# How do you train a dog with a strong prey drive, especially towards cats??



## Chadzing (Feb 16, 2011)

I have an australian cattle dog -"zero" about 16 mos. old. 
I rescued him about 8 months ago from the humane society - think he was a stray - no name or story - no leash training, etc.
Super smart dog though, within a few months I taught him a whole array of tricks, leash training has been a success, and he listens very very well (most of the time). 
The only thing is, he only listens when he's not chasing a cat or squirrel or something. Once he is in hunting mode - he hunts, and ignores me. When he sees a cat or knows one is around, it gets his full attention. And i've tried a number of things to get his attention from the cat, but he's very onto it(the cat). Just recently, he escaped from the front door that was just left slightly ajar for a second. and ran to the other side of our fence (he never goes very far if he escapes-usually to find something to eat). It took us a minute to find him and once we did, we found he was in a standoff with a cat, which doesn't last long usually. The cat gets a few good swipes in and is usually gone up a tree or away from him. This time however, the cat got a few swipes in and zero grabbed it by the neck and shook it like a toy and broke its neck. There are a lot of loose cats around our area, but it's not to say that it might not have been someone's pet. I know dogs have instinctual traits, but I was wondering if there is any training methods or things I could teach him so that I can control him better by voice, or distract him from his dire intent on the cat. 
Thanks for any advice!
-Chad


----------



## dantero (Feb 2, 2011)

I would look for a good trainer in your area, and work with them. This isn't something IMO that you are going to fix using advice on the www. If it was my dog, I would also be introducing it to an electric collar. I don't know how you feel about compulsion training, but considering he's now killed one cat, you have to fix this problem NOW. He's learned now that he can kill them, and probably won't back down the next time he corners one and it takes a swipe at him. I'm all about teaching without compulsion, although will proof using it. But not when other animals are being injured and/or killed.


----------



## Elana55 (Jan 7, 2008)

^^^^^^^^^^^^^ditto this.

And since he does not sound biddable, he likely will never be able to be trusted. He has killed. He has found it fun. End of story without really knowing what you are doing.

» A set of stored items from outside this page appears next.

-- pv_equiv track=rewrite | github.com/VaitaR/local-cli-orchestrator | src/orx/context/snippets.py | extract_spec_highlights
-- ===== SOURCE A (Python) =====
-- def extract_spec_highlights(spec: str, max_lines: int = 120) -> str:
--     """Extract key sections from a spec for focused prompts."""
--     if not spec:
--         return ""
--
--     headings = {"acceptance", "acceptance criteria", "constraints", "technical constraints"}
--     lines = spec.splitlines()
--     selected: list[str] = []
--     capturing = False
--
--     for line in lines:
--         stripped = line.strip()
--         if stripped.startswith("#"):
--             title = stripped.lstrip("#").strip().lower()
--             capturing = title in headings
--             if capturing:
--                 selected.append(line)
--             continue
--         if capturing:
--             selected.append(line)
--
--     if not selected:
--         selected = lines[:max_lines]
--     else:
--         selected = selected[:max_lines]
--
--     return "\n".join(selected).strip()
-- ===== SOURCE B (Python) =====
-- def extract_spec_highlights(spec: str, max_lines: int = 120) -> str:
--     """Extract key sections from a spec for focused prompts."""
--     if not spec:
--         return ""
--
--     headings = {"acceptance", "acceptance criteria", "constraints", "technical constraints"}
--     lines = spec.splitlines()
--
--     # Pass 1: group lines into heading-delimited sections (headless preamble first).
--     sections = []
--     title, body = None, []
--     for line in lines:
--         stripped = line.strip()
--         if stripped.startswith("#"):
--             sections.append((title, body))
--             title = stripped.lstrip("#").strip().lower()
--             body = [line]
--         else:
--             body.append(line)
--     sections.append((title, body))
--
--     # Pass 2: keep, in order, the lines of every section whose title matches.
--     selected = [ln for t, b in sections if t in headings for ln in b]
--     if not selected:
--         selected = lines
--     return "\n".join(selected[:max_lines]).strip()
-- ===== Notes on version B (the rewrite author's own statement) =====
-- stated objective: alternative
-- what changed: Replaced A's single interleaved loop with a mutable capturing flag by a two-pass decomposition: first group the lines into heading-delimited sections (headless preamble first), then concatenate the line-lists of the sections whose title matches.
import Mathlib
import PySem

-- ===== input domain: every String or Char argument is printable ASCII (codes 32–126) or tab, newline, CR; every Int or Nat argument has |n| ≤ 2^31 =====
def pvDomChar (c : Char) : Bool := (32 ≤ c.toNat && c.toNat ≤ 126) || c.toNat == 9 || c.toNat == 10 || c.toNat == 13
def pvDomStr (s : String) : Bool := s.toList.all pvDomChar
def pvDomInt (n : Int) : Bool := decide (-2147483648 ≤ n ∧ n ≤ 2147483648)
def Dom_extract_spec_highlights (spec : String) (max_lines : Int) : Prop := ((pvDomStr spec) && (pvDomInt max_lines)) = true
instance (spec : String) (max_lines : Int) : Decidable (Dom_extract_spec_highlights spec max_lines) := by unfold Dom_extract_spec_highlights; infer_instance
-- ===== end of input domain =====

-- B replaces A's one interleaved capture loop by a two-pass decomposition (group lines into
-- heading sections, then concatenate matching sections); same cost, different structure.

-- ===== PORT A =====
def pvHeadings : PySem.Set String :=
  PySem.Set.ofList ["acceptance", "acceptance criteria", "constraints", "technical constraints"]

-- stripped.lstrip("#").strip().lower(); lstrip("#") is ported by hand as dropWhile (· == '#'),
-- exact because the stripped-characters set is the single character '#'.
def pvTitleOf (stripped : String) : String :=
  PySem.Str.lower (String.ofList (PySem.Chars.strip (stripped.toList.dropWhile (· == '#'))))

def pvStepA (st : List String × Bool) (line : String) : List String × Bool :=
  let stripped := PySem.Str.strip line
  if PySem.Str.startswith stripped "#" then
    let title := pvTitleOf stripped
    let capturing := PySem.Set.contains pvHeadings title
    (if capturing then st.1 ++ [line] else st.1, capturing)
  else
    if st.2 then (st.1 ++ [line], st.2) else st

def extract_spec_highlights (spec : String) (max_lines : Int) : String :=
  if spec = "" then ""
  else
    let lines := PySem.Str.splitlines spec
    let st := lines.foldl pvStepA ([], false)
    let selected :=
      if st.1 = [] then PySem.List.slice lines none (some max_lines)
      else PySem.List.slice st.1 none (some max_lines)
    PySem.Str.strip (PySem.Str.join "\n" selected)

-- ===== PORT B =====
def pvSections (title : Option String) (body : List String) : List String → List (Option String × List String)
  | [] => [(title, body)]
  | line :: rest =>
    let stripped := PySem.Str.strip line
    if PySem.Str.startswith stripped "#" then
      (title, body) :: pvSections (some (pvTitleOf stripped)) [line] rest
    else
      pvSections title (body ++ [line]) rest

def pvTMatch : Option String → Bool
  | none => false
  | some t => PySem.Set.contains pvHeadings t

def extract_spec_highlights_alt (spec : String) (max_lines : Int) : String :=
  if spec = "" then ""
  else
    let lines := PySem.Str.splitlines spec
    let sections := pvSections none [] lines
    let selected := ((sections.filter (fun s => pvTMatch s.1)).map (·.2)).flatten
    let selected := if selected = [] then lines else selected
    PySem.Str.strip (PySem.Str.join "\n" (PySem.List.slice selected none (some max_lines)))

-- ===== PRECONDITION & SPEC =====
def Spec_extract_spec_highlights (spec : String) (max_lines : Int) (out : String) : Prop := out = extract_spec_highlights_alt spec max_lines
instance (spec : String) (max_lines : Int) (out : String) : Decidable (Spec_extract_spec_highlights spec max_lines out) := by unfold Spec_extract_spec_highlights; infer_instance

-- ===== CLAIM (what is proved, stated in full; the proofs are below) =====
def Claim_equal_extract_spec_highlights : Prop := ∀ (spec : String) (max_lines : Int), Dom_extract_spec_highlights spec max_lines → Spec_extract_spec_highlights spec max_lines (extract_spec_highlights spec max_lines)

-- ===== LEMMAS AND PROOFS =====

-- One step of A's loop splits off the accumulator; the flag is independent of it.
theorem stepA_split (p : List String × Bool) (line : String) :
    pvStepA p line = (p.1 ++ (pvStepA ([], p.2) line).1, (pvStepA ([], p.2) line).2) := by
  simp only [pvStepA]
  split_ifs <;> simp

-- A's whole loop splits off the accumulator.
theorem foldA_acc (ls : List String) (p : List String × Bool) :
    ls.foldl pvStepA p = (p.1 ++ (ls.foldl pvStepA ([], p.2)).1, (ls.foldl pvStepA ([], p.2)).2) := by
  induction ls generalizing p with
  | nil => simp
  | cons line rest ih =>
    rw [List.foldl_cons, List.foldl_cons, ih (pvStepA p line), ih (pvStepA ([], p.2) line),
      stepA_split p line]
    simp

-- What A's step does on an empty accumulator, phrased with B's section-title match.
theorem stepA_heading (line : String) (c : Bool)
    (h : PySem.Str.startswith (PySem.Str.strip line) "#" = true) :
    pvStepA ([], c) line
      = ((if pvTMatch (some (pvTitleOf (PySem.Str.strip line))) then [line] else []),
         pvTMatch (some (pvTitleOf (PySem.Str.strip line)))) := by
  simp only [pvStepA, pvTMatch, h, if_true, List.nil_append]
  rfl

theorem stepA_plain (line : String) (c : Bool)
    (h : ¬ PySem.Str.startswith (PySem.Str.strip line) "#" = true) :
    pvStepA ([], c) line = ((if c then [line] else []), c) := by
  simp only [pvStepA, h, List.nil_append]
  cases c <;> simp

-- The flattened matching sections equal the current section's kept body followed by
-- what A's loop captures from the remaining lines.
theorem key_sections (ls : List String) (title : Option String) (body : List String) :
    (((pvSections title body ls).filter (fun s => pvTMatch s.1)).map (·.2)).flatten
      = (if pvTMatch title then body else []) ++ (ls.foldl pvStepA ([], pvTMatch title)).1 := by
  induction ls generalizing title body with
  | nil =>
    simp only [pvSections, List.foldl_nil, List.append_nil]
    by_cases h : pvTMatch title <;> simp [h, List.filter]
  | cons line rest ih =>
    by_cases h : PySem.Str.startswith (PySem.Str.strip line) "#" = true
    · have hsec : pvSections title body (line :: rest)
          = (title, body) :: pvSections (some (pvTitleOf (PySem.Str.strip line))) [line] rest := by
        simp only [pvSections, h, if_true]
      rw [hsec, List.foldl_cons, stepA_heading line _ h, foldA_acc]
      by_cases hp : pvTMatch title
      · simp only [List.filter_cons, hp, if_true, List.map_cons, List.flatten_cons]
        rw [ih]
      · simp only [List.filter_cons, hp, Bool.false_eq_true, if_false]
        rw [ih]
        by_cases hm : pvTMatch (some (pvTitleOf (PySem.Str.strip line))) <;> simp [hm]
    · have hsec : pvSections title body (line :: rest)
          = pvSections title (body ++ [line]) rest := by
        simp only [pvSections, h, Bool.false_eq_true, if_false]
      rw [hsec, List.foldl_cons, stepA_plain line _ h, foldA_acc, ih]
      by_cases hp : pvTMatch title <;> simp [hp]

-- ===== VERDICT (by name: the statement is the Claim_ definition above) =====
theorem extract_spec_highlights_spec : Claim_equal_extract_spec_highlights := by
  intro spec max_lines _
  unfold Spec_extract_spec_highlights extract_spec_highlights extract_spec_highlights_alt
  by_cases hs : spec = ""
  · simp [hs]
  · simp only [hs, if_false]
    have hkey := key_sections (PySem.Str.splitlines spec) none []
    rw [show pvTMatch none = false from rfl] at hkey
    simp only [Bool.false_eq_true, if_false, List.nil_append] at hkey
    rw [hkey]
    by_cases he : ((PySem.Str.splitlines spec).foldl pvStepA ([], false)).1 = []
    · simp [he]
    · simp [he]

My last dog, who herded cattle, would kill anything I set her on to kill but would STOP any time I told her. I had her let go of wood chucks she had in her mouth. I would say, "ENOUGH!" (her leave it command) and she did. I never used an e collar to train it. I did start from day one. She had to stop in prey drive in order to herd cattle.. or the cattle would be over a cliff or through a fence. 

There is an Australian Cattle dog fellow on this Forum.. Johnny Bandit.. who could give you advice but I suspect he would send you to a trainer as well. He is in FL as are you and I believe he is a professional trainer of dogs and especially this breed.


----------



## Deeken (Feb 14, 2011)

X3 I would be consulting a trainer now as its so much easier to deal with a dog if you've seen it in person.

That being said, I just wanted to add that you need to make sure you're working under the dog's threshold. If you're trying to train him when you're 10 feet away from a cat and he's totally focused on the cat, you're not going to get anywhere. My dog has high prey drive and apparently caught and ate squirrels etc. (he was on the run for a few weeks) before I got him. I had to start working him a good 200 feet or more away from the "prey" before I got anywhere. He can be called off now but I still don't trust him 100%. If we're in an unfenced area and we're working he's on a harness and long line. Period. If having him not get out again means that he needs a tie-down that you put him on before you open an outside door, do that. Deeken is boundary trained to our front and side door (they go into unfenced yard) so he only crosses when he's told he can but I used to crate him or close him in the back of the house before I opened the front door since if he saw the neighbours cat, he would try to bolt toward it.


----------